- _WHAT THE TASK ASKS_
Pull out every line in the data that has the string "only" in it.

- _SUPPLIED MATERIAL_
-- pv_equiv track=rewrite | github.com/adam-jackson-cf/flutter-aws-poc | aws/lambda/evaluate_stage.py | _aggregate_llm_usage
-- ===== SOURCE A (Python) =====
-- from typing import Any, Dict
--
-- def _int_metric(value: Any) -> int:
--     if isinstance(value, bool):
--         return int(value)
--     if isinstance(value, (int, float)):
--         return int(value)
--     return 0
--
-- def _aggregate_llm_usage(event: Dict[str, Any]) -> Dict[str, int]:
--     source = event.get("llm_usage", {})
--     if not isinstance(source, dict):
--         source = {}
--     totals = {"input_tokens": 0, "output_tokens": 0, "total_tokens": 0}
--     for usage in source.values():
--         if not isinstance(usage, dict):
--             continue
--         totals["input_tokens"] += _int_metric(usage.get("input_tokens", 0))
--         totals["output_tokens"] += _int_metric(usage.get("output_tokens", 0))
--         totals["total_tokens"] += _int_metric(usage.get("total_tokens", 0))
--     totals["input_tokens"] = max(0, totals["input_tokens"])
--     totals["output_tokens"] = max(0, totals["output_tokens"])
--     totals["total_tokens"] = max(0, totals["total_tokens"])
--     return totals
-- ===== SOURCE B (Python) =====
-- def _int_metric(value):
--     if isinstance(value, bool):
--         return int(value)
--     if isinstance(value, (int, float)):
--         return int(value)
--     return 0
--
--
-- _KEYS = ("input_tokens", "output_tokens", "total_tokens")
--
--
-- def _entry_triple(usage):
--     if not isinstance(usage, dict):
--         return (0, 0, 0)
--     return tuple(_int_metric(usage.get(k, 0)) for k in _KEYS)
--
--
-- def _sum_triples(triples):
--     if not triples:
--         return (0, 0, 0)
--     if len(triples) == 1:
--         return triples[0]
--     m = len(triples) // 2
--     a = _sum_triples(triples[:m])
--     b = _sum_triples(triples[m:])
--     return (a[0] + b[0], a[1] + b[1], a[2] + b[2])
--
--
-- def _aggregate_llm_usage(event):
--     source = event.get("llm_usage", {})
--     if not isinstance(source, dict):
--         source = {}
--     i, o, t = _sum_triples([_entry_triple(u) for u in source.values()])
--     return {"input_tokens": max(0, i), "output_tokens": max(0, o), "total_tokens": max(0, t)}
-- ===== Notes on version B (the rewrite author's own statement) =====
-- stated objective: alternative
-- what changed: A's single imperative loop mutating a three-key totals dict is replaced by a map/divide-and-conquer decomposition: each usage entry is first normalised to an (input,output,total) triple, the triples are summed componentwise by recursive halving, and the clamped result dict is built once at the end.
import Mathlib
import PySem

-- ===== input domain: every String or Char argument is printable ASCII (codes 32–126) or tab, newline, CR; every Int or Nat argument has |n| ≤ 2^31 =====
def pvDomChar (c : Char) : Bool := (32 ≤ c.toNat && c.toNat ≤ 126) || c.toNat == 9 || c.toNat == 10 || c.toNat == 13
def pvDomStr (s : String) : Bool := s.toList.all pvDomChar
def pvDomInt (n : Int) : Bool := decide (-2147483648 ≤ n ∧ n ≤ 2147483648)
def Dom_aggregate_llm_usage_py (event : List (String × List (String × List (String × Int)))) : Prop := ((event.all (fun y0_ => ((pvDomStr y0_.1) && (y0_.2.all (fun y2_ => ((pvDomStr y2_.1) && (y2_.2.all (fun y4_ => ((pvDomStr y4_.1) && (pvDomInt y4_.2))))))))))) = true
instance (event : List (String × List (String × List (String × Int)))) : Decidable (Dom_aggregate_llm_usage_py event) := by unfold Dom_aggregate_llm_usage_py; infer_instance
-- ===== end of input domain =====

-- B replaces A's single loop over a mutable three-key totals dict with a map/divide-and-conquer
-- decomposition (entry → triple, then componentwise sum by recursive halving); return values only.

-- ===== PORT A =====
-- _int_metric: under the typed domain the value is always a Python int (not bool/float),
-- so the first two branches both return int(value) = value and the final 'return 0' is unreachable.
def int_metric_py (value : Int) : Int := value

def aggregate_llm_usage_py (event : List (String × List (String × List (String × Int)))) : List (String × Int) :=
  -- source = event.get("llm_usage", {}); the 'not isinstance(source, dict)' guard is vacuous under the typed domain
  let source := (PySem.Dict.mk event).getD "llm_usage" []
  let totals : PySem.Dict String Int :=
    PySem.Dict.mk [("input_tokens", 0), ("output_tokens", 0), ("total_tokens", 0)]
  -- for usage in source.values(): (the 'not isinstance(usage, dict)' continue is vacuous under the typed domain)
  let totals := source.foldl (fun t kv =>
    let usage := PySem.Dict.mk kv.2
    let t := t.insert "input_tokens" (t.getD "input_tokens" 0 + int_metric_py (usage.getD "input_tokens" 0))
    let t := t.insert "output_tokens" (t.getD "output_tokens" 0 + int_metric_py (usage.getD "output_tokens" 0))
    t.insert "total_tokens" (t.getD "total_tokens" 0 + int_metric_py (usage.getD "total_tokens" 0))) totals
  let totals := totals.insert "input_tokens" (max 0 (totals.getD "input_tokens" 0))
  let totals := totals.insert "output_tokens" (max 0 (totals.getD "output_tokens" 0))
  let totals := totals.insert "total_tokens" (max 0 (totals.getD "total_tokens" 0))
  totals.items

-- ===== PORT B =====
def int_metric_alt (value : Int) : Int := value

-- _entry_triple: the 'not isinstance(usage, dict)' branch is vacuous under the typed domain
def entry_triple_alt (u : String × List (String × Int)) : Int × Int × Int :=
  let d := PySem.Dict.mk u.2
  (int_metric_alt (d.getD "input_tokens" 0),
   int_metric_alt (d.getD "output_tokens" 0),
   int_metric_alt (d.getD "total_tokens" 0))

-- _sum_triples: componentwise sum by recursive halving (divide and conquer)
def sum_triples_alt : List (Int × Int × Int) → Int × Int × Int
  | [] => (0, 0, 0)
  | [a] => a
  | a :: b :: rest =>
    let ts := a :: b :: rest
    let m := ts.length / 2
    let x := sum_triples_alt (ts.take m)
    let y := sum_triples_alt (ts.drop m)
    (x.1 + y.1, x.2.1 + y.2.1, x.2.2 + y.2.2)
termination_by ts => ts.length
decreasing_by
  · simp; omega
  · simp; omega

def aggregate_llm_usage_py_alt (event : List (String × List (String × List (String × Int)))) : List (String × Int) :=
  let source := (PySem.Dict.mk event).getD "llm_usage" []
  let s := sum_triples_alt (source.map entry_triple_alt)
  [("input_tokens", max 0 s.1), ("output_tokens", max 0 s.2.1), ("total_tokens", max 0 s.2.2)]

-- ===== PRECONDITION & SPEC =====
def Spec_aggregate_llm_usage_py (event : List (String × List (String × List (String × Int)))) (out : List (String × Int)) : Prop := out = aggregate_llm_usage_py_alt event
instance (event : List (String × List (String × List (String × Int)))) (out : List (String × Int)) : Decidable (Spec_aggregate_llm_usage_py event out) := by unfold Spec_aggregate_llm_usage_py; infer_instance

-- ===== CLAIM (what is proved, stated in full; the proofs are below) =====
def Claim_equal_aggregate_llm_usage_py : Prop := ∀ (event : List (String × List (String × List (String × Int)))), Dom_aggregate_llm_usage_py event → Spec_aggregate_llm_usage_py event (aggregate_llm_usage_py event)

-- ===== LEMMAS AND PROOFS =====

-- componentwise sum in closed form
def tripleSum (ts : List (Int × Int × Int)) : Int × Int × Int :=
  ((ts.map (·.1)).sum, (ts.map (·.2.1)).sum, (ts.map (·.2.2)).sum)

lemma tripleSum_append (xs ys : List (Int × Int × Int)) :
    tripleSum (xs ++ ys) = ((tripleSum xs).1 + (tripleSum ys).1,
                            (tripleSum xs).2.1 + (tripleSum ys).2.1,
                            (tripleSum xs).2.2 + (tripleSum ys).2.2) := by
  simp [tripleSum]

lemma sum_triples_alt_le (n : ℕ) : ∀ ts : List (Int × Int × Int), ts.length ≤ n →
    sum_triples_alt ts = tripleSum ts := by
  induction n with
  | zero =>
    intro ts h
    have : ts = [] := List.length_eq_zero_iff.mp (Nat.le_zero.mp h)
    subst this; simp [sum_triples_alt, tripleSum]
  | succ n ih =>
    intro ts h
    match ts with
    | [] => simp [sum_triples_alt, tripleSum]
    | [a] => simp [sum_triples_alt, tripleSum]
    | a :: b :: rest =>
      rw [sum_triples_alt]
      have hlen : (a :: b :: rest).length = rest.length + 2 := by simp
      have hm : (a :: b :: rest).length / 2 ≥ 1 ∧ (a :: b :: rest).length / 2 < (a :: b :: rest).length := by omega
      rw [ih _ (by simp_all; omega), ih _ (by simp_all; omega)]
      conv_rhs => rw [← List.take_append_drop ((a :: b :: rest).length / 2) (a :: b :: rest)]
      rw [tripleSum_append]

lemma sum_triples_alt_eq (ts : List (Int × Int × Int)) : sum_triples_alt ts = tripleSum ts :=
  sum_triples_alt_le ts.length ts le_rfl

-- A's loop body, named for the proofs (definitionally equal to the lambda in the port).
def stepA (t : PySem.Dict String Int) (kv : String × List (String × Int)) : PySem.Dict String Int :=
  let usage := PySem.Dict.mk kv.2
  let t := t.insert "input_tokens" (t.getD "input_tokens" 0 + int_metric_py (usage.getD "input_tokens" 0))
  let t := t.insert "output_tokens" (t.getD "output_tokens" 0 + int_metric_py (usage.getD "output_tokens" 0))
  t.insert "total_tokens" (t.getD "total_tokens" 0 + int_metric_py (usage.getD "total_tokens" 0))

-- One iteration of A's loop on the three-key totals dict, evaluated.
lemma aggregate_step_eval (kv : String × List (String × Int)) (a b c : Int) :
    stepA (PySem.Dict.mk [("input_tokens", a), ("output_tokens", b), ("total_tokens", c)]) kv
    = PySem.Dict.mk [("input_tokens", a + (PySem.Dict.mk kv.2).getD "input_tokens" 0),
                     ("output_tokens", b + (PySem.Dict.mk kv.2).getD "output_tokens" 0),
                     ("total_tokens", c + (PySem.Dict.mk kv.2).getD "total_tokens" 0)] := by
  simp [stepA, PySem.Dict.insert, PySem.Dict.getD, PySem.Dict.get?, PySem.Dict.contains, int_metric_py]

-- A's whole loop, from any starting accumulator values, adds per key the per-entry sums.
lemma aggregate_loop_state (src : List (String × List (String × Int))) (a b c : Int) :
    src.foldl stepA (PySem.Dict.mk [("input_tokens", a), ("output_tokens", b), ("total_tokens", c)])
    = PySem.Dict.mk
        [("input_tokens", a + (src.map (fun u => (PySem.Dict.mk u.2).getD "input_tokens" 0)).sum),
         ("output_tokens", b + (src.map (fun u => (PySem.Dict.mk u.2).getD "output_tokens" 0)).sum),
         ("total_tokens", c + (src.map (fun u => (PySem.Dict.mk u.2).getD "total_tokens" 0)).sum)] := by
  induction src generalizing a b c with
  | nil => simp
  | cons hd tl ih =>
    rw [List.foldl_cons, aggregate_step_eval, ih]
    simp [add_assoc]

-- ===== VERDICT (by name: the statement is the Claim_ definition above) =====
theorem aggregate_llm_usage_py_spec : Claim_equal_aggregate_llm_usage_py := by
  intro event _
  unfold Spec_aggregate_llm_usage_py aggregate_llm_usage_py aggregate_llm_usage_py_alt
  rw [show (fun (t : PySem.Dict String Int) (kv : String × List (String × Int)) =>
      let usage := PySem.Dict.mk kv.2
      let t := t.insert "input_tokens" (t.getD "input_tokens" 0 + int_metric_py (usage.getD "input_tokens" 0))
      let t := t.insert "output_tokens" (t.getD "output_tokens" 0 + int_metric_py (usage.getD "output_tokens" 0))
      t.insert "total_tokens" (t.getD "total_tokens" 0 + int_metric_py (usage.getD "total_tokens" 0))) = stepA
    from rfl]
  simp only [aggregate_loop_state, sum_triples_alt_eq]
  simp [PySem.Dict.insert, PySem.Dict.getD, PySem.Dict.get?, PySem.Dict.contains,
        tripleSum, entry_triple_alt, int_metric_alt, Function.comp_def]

- _TASK OUTPUT_
-- decomposition (entry → triple, then componentwise sum by recursive halving); return values only.
  simp only [aggregate_loop_state, sum_triples_alt_eq]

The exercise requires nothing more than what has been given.